I knew I could’ve handled things better. But the truth is, I was afraid to stop blaming. Radical responsibility feels heavy, especially when it means acknowledging the ways we contributed to our suffering. Sometimes, reconciliation comes with costs—thousands, or even millions, when pride and pain are involved.
But time, introspection, and space allowed me to see things differently. I began to understand the real-world consequences of my actions while also embracing my part in the healing journey.
The next stage after blame is often rage. Anger at life, at others, at ourselves. We go through cycles of destructive behaviors, running from the pain until we start to crave something else: resolution, peace, meaning. We reach for lessons, seeking to integrate them into our being.
This is where ancient wisdom shines. The sages and mystics speak of the void, the cocoon stage, as sacred. It is the fertile darkness, the space between worlds where the old must die for the new to be born. In the myths of old, the hero’s journey always leads through the underworld, the place of transformation, where identity dissolves and is re-forged in the fires of chaos.
You are not lost. You are in transition. You are not broken. You are being shaped.

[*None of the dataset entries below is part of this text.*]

-- ===== VERDICT (by name: the statement is the Claim_ definition above) =====
theorem solve_spec : Claim_equal_solve := by
  intro n a b hdom hpre
  unfold Spec_solve
  simp only [solve, solve_alt, solveA_scan_eq_any, solveB_any_eq_any]
  by_cases hc1 : ((PySem.List.pyRange 0 n 1).any
      (fun i => decide (PySem.List.pyGetD (PySem.List.sorted a (fun x => x) false) i 0 >
        PySem.List.pyGetD (PySem.List.sorted b (fun x => x) false) i 0))) = true
  · simp only [hc1, if_true]
  · have hc1' : ((PySem.List.pyRange 0 n 1).any
        (fun i => decide (PySem.List.pyGetD (PySem.List.sorted a (fun x => x) false) i 0 >
          PySem.List.pyGetD (PySem.List.sorted b (fun x => x) false) i 0))) = false := by
      simpa using hc1
    simp only [hc1', Bool.false_eq_true, if_false]
    by_cases hc2 : ((PySem.List.pyRange 0 (n - 1) 1).any
        (fun i => decide (PySem.List.pyGetD (PySem.List.sorted a (fun x => x) false) (i + 1) 0 ≤
          PySem.List.pyGetD (PySem.List.sorted b (fun x => x) false) i 0))) = true
    · simp only [hc2, if_true]
    · have hc2' : ((PySem.List.pyRange 0 (n - 1) 1).any
          (fun i => decide (PySem.List.pyGetD (PySem.List.sorted a (fun x => x) false) (i + 1) 0 ≤
            PySem.List.pyGetD (PySem.List.sorted b (fun x => x) false) i 0))) = false := by
        simpa using hc2
      simp only [hc2', Bool.false_eq_true, if_false]
      -- the two early checks failed: Pre_ forces n = |a| = |b| ≥ 1
      have hlen3 : n = (a.length : Int) ∧ n = (b.length : Int) ∧ 1 ≤ n := by
        rcases hpre with ⟨i, hia, hin, hib, hgt⟩ | ⟨hla, hlb, i, hia, hin, hle⟩ | h3
        · exfalso
          have : ((PySem.List.pyRange 0 n 1).any
              (fun i => decide (PySem.List.pyGetD (PySem.List.sorted a (fun x => x) false) i 0 >
                PySem.List.pyGetD (PySem.List.sorted b (fun x => x) false) i 0))) = true := by
            rw [List.any_eq_true]
            exact ⟨(i : Int), PySem.List.mem_pyRange_one.mpr ⟨by positivity, hin⟩, by simpa using hgt⟩
          rw [this] at hc1'
          exact absurd hc1' (by simp)
        · exfalso
          have : ((PySem.List.pyRange 0 (n - 1) 1).any
              (fun i => decide (PySem.List.pyGetD (PySem.List.sorted a (fun x => x) false) (i + 1) 0 ≤
                PySem.List.pyGetD (PySem.List.sorted b (fun x => x) false) i 0))) = true := by
            rw [List.any_eq_true]
            exact ⟨(i : Int), PySem.List.mem_pyRange_one.mpr ⟨by positivity, hin⟩, by simpa using hle⟩
          rw [this] at hc2'
          exact absurd hc2' (by simp)
        · exact h3
      obtain ⟨hna, hnb, hn1⟩ := hlen3
      have hm0 : 0 < a.length := by omega
      have hlb : b.length = a.length := by omega
      have hlas : (PySem.List.sorted a (fun x => x) false).length = a.length :=
        PySem.List.length_sorted a (fun x => x) false
      have hlbs : (PySem.List.sorted b (fun x => x) false).length = a.length := by
        rw [PySem.List.length_sorted]; exact hlb
      -- pointwise consequences of the two failed checks
      have hle : ∀ k, k < a.length →
          (PySem.List.sorted a (fun x => x) false).getD k 0 ≤
            (PySem.List.sorted b (fun x => x) false).getD k 0 := by
        intro k hk
        have hmem : ((k : Nat) : Int) ∈ PySem.List.pyRange 0 n 1 :=
          PySem.List.mem_pyRange_one.mpr ⟨by positivity, by omega⟩
        have := List.any_eq_false.mp hc1' _ hmem
        simpa using this
      have hgtadj : ∀ k, k + 1 < a.length →
          (PySem.List.sorted b (fun x => x) false).getD k 0 <
            (PySem.List.sorted a (fun x => x) false).getD (k + 1) 0 := by
        intro k hk
        have hmem : ((k : Nat) : Int) ∈ PySem.List.pyRange 0 (n - 1) 1 :=
          PySem.List.mem_pyRange_one.mpr ⟨by positivity, by omega⟩
        have h : ¬ ((decide (PySem.List.pyGetD (PySem.List.sorted a (fun x => x) false) (((k : Nat) : Int) + 1) 0 ≤
            PySem.List.pyGetD (PySem.List.sorted b (fun x => x) false) ((k : Nat) : Int) 0)) = true) :=
          List.any_eq_false.mp hc2' _ hmem
        have hcast : ((k : Nat) : Int) + 1 = ((k + 1 : Nat) : Int) := by push_cast; ring
        rw [hcast, PySem.List.pyGetD_natCast, PySem.List.pyGetD_natCast] at h
        simp only [decide_eq_true_eq, not_le] at h
        exact h
      have haspw : (PySem.List.sorted a (fun x => x) false).Pairwise (· < ·) := by
        apply pairwise_lt_of_adjacent
        intro k hk
        rw [hlas] at hk
        exact lt_of_le_of_lt (hle k (by omega)) (hgtadj k hk)
      have hbspw : (PySem.List.sorted b (fun x => x) false).Pairwise (· < ·) := by
        apply pairwise_lt_of_adjacent
        intro k hk
        rw [hlbs] at hk
        exact lt_of_lt_of_le (hgtadj k hk) (hle (k + 1) hk)
      have hasnd : (PySem.List.sorted a (fun x => x) false).Nodup :=
        haspw.imp (fun h => ne_of_lt h)
      have hbsnd : (PySem.List.sorted b (fun x => x) false).Nodup :=
        hbspw.imp (fun h => ne_of_lt h)
      have hand : a.Nodup := (PySem.List.sorted_perm a (fun x => x) false).nodup hasnd
      have hbnd : b.Nodup := (PySem.List.sorted_perm b (fun x => x) false).nodup hbsnd
      -- identify A's dictionaries with B's
      have hna' : n = ((PySem.List.sorted a (fun x => x) false).length : Int) := by
        rw [hlas]; exact hna
      have hda : (PySem.List.pyRange 0 n 1).foldl
          (fun d j => d.insert (PySem.List.pyGetD (PySem.List.sorted a (fun x => x) false) j 0) j)
          (PySem.Dict.empty : PySem.Dict Int Int)
          = (PySem.List.enumerate (PySem.List.sorted a (fun x => x) false) 0).foldl
            (fun d p => d.insert p.2 p.1) (PySem.Dict.empty : PySem.Dict Int Int) := by
        rw [hna']; exact dict_build_eq _ _
      have hdb : (PySem.List.pyRange 0 n 1).foldl
          (fun d k => d.insert (PySem.List.pyGetD b k 0) k)
          (PySem.Dict.empty : PySem.Dict Int Int)
          = (PySem.List.enumerate b 0).foldl
            (fun d p => d.insert p.2 p.1) (PySem.Dict.empty : PySem.Dict Int Int) := by
        rw [hnb]; exact dict_build_eq _ _
      simp only [hda, hdb]
      -- rewrite n to the length and normalize fuel and initial arrays
      simp only [hna, Int.toNat_natCast, PySem.List.pyRepeat_singleton]
      rw [foldl_set_eq_map _ a.length (List.replicate a.length 0) (by simp)]
      simp only [List.drop_replicate, Nat.sub_self, List.replicate_zero, List.append_nil]
      rw [map_range_getD a (fun x =>
        ((PySem.List.enumerate b 0).foldl (fun d p => d.insert p.2 p.1)
            (PySem.Dict.empty : PySem.Dict Int Int)).getD
          (PySem.List.pyGetD (PySem.List.sorted b (fun x => x) false)
            (((PySem.List.enumerate (PySem.List.sorted a (fun x => x) false) 0).foldl
                (fun d p => d.insert p.2 p.1) (PySem.Dict.empty : PySem.Dict Int Int)).getD x 0) 0) 0)]
      set p := a.map (fun x =>
        ((PySem.List.enumerate b 0).foldl (fun d p => d.insert p.2 p.1)
            (PySem.Dict.empty : PySem.Dict Int Int)).getD
          (PySem.List.pyGetD (PySem.List.sorted b (fun x => x) false)
            (((PySem.List.enumerate (PySem.List.sorted a (fun x => x) false) 0).foldl
                (fun d p => d.insert p.2 p.1) (PySem.Dict.empty : PySem.Dict Int Int)).getD x 0) 0) 0)
        with hpdef
      have hplen : p.length = a.length := by rw [hpdef]; simp
      have hpval : ∀ k, k < a.length → ∃ j t, j < a.length ∧ t < a.length ∧
          (PySem.List.sorted a (fun x => x) false).getD j 0 = a.getD k 0 ∧
          b.getD t 0 = (PySem.List.sorted b (fun x => x) false).getD j 0 ∧
          p.getD k 0 = (t : Int) := by
        intro k hk
        have hmema : a.getD k 0 ∈ PySem.List.sorted a (fun x => x) false := by
          rw [PySem.List.mem_sorted, List.getD_eq_getElem _ _ hk]
          exact List.getElem_mem _
        obtain ⟨j, hj, hjv⟩ := List.mem_iff_getElem.mp hmema
        have hj' : j < a.length := by rw [← hlas]; exact hj
        have hjv' : (PySem.List.sorted a (fun x => x) false).getD j 0 = a.getD k 0 := by
          rw [List.getD_eq_getElem _ _ hj]; exact hjv
        have hmemb : (PySem.List.sorted b (fun x => x) false).getD j 0 ∈ b := by
          rw [List.getD_eq_getElem _ _ (by rw [hlbs]; exact hj')]
          exact (PySem.List.mem_sorted b (fun x => x) false _).mp (List.getElem_mem _)
        obtain ⟨t, ht, htv⟩ := List.mem_iff_getElem.mp hmemb
        have ht' : t < a.length := by rw [← hlb]; exact ht
        have htv' : b.getD t 0 = (PySem.List.sorted b (fun x => x) false).getD j 0 := by
          rw [List.getD_eq_getElem _ _ ht]; exact htv
        refine ⟨j, t, hj', ht', hjv', htv', ?_⟩
        rw [hpdef, List.getD_eq_getElem _ _ (by simpa using hk), List.getElem_map]
        have hak : a[k] = a.getD k 0 := (List.getD_eq_getElem _ _ hk).symm
        rw [hak, ← hjv', rank_getD _ hasnd j (by rw [hlas]; exact hj'),
          PySem.List.pyGetD_natCast, ← htv', rank_getD _ hbnd t (by rw [hlb]; exact ht')]
      have hran : ∀ k, k < a.length → 0 ≤ p.getD k 0 ∧ p.getD k 0 < (a.length : Int) := by
        intro k hk
        obtain ⟨j, t, hj, ht, _, _, hv⟩ := hpval k hk
        rw [hv]
        constructor
        · positivity
        · exact_mod_cast ht
      have hinj2 : ∀ k, k < a.length → ∀ k', k' < a.length →
          p.getD k 0 = p.getD k' 0 → k = k' := by
        intro k hk k' hk' he
        obtain ⟨j, t, hj, ht, hjv, htv, hv⟩ := hpval k hk
        obtain ⟨j', t', hj', ht', hjv', htv', hv'⟩ := hpval k' hk'
        rw [hv, hv'] at he
        have htt : t = t' := by exact_mod_cast he
        have hbsj : (PySem.List.sorted b (fun x => x) false).getD j 0
            = (PySem.List.sorted b (fun x => x) false).getD j' 0 := by
          rw [← htv, ← htv', htt]
        have hjj : j = j' := nodup_getD_inj _ hbsnd j j'
          (by rw [hlbs]; exact hj) (by rw [hlbs]; exact hj') hbsj
        have hav : a.getD k 0 = a.getD k' 0 := by rw [← hjv, ← hjv', hjj]
        exact nodup_getD_inj a hand k k' hk hk' hav
      have key := AB_cycle_iff p a.length hm0 hplen hran hinj2
      by_cases hw : solveA_walk p (a.length + 1) 0 0 = ((a.length : Nat) : Int)
      · rw [if_pos hw, if_pos (key.mp hw)]
      · rw [if_neg hw, if_neg (fun hcon => hw (key.mpr hcon))]
-- pv_equiv track=rewrite | github.com/geraud-g/advent-of-code | aoc_2025/day_11/day_11.py | count_paths_with_dac_and_fft
-- ===== SOURCE A (Python) =====
-- from functools import cache
--
-- def count_paths_with_dac_and_fft(
--     devices: dict[str, tuple[str, ...]], start: str, goal: str
-- ) -> int:
--     @cache
--     def count_paths_with_dac_and_fft_cached(
--         start: str, goal: str, saw_dac: bool = False, saw_fft: bool = False
--     ) -> int:
--         if start == "dac":
--             saw_dac = True
--         elif start == "fft":
--             saw_fft = True
--         if start == goal and saw_dac and saw_fft:
--             return 1
--         total = 0
--         for next_device in devices.get(start, []):
--             total += count_paths_with_dac_and_fft_cached(
--                 next_device, goal, saw_dac, saw_fft
--             )
--         return total
--
--     return count_paths_with_dac_and_fft_cached(start, goal)
-- ===== SOURCE B (Python) =====
-- from functools import cache
--
-- def count_paths_with_dac_and_fft(
--     devices: dict[str, tuple[str, ...]], start: str, goal: str
-- ) -> int:
--     @cache
--     def paths(a: str, b: str) -> int:
--         if a == b:
--             return 1
--         return sum(paths(n, b) for n in devices.get(a, ()))
--
--     def through(x: str, y: str) -> int:
--         a = paths(start, x)
--         if a == 0:
--             return 0
--         b = paths(x, y)
--         if b == 0:
--             return 0
--         return a * b * paths(y, goal)
--
--     return through("dac", "fft") + through("fft", "dac")
-- ===== Notes on version B (the rewrite author's own statement) =====
-- stated objective: alternative
-- what changed: Replaced the flag-carrying recursion over (node, saw_dac, saw_fft) by a memoized pairwise path counter P(a,b), composing the answer as P(start,dac)*P(dac,fft)*P(fft,goal) + P(start,fft)*P(fft,dac)*P(dac,goal), with each term short-circuited to 0 as soon as one of its first two factors is 0.
-- outside the precondition, e.g. on count_paths_with_dac_and_fft({'dac': ('fft',), 'fft': ('dac',)}, 'dac', 'dac'): A returns 1, B returns 2
import Mathlib
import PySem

In this in-between stage, everything is right and wrong, true and false, all at once. But it is precisely this ambiguity that makes space for rebirth. Just as the butterfly must first disintegrate into nothingness within the cocoon before emerging anew, so must we let go of who we thought we were to make room for who we are becoming.
The ending of your old life is not a mistake. It is an initiation into deeper wisdom, a wisdom that has been known for millennia: true growth comes not from clinging to the familiar but from surrendering to the unknown.
As you stand in this place of possibility, allow yourself to be curious. The pieces of your life that no longer fit are falling away, not to punish you, but to make space for the parts of yourself that are yet to bloom. Embrace this void, for it is in this darkness that the seeds of your future are being planted.
And remember—every ending is but a new beginning in disguise.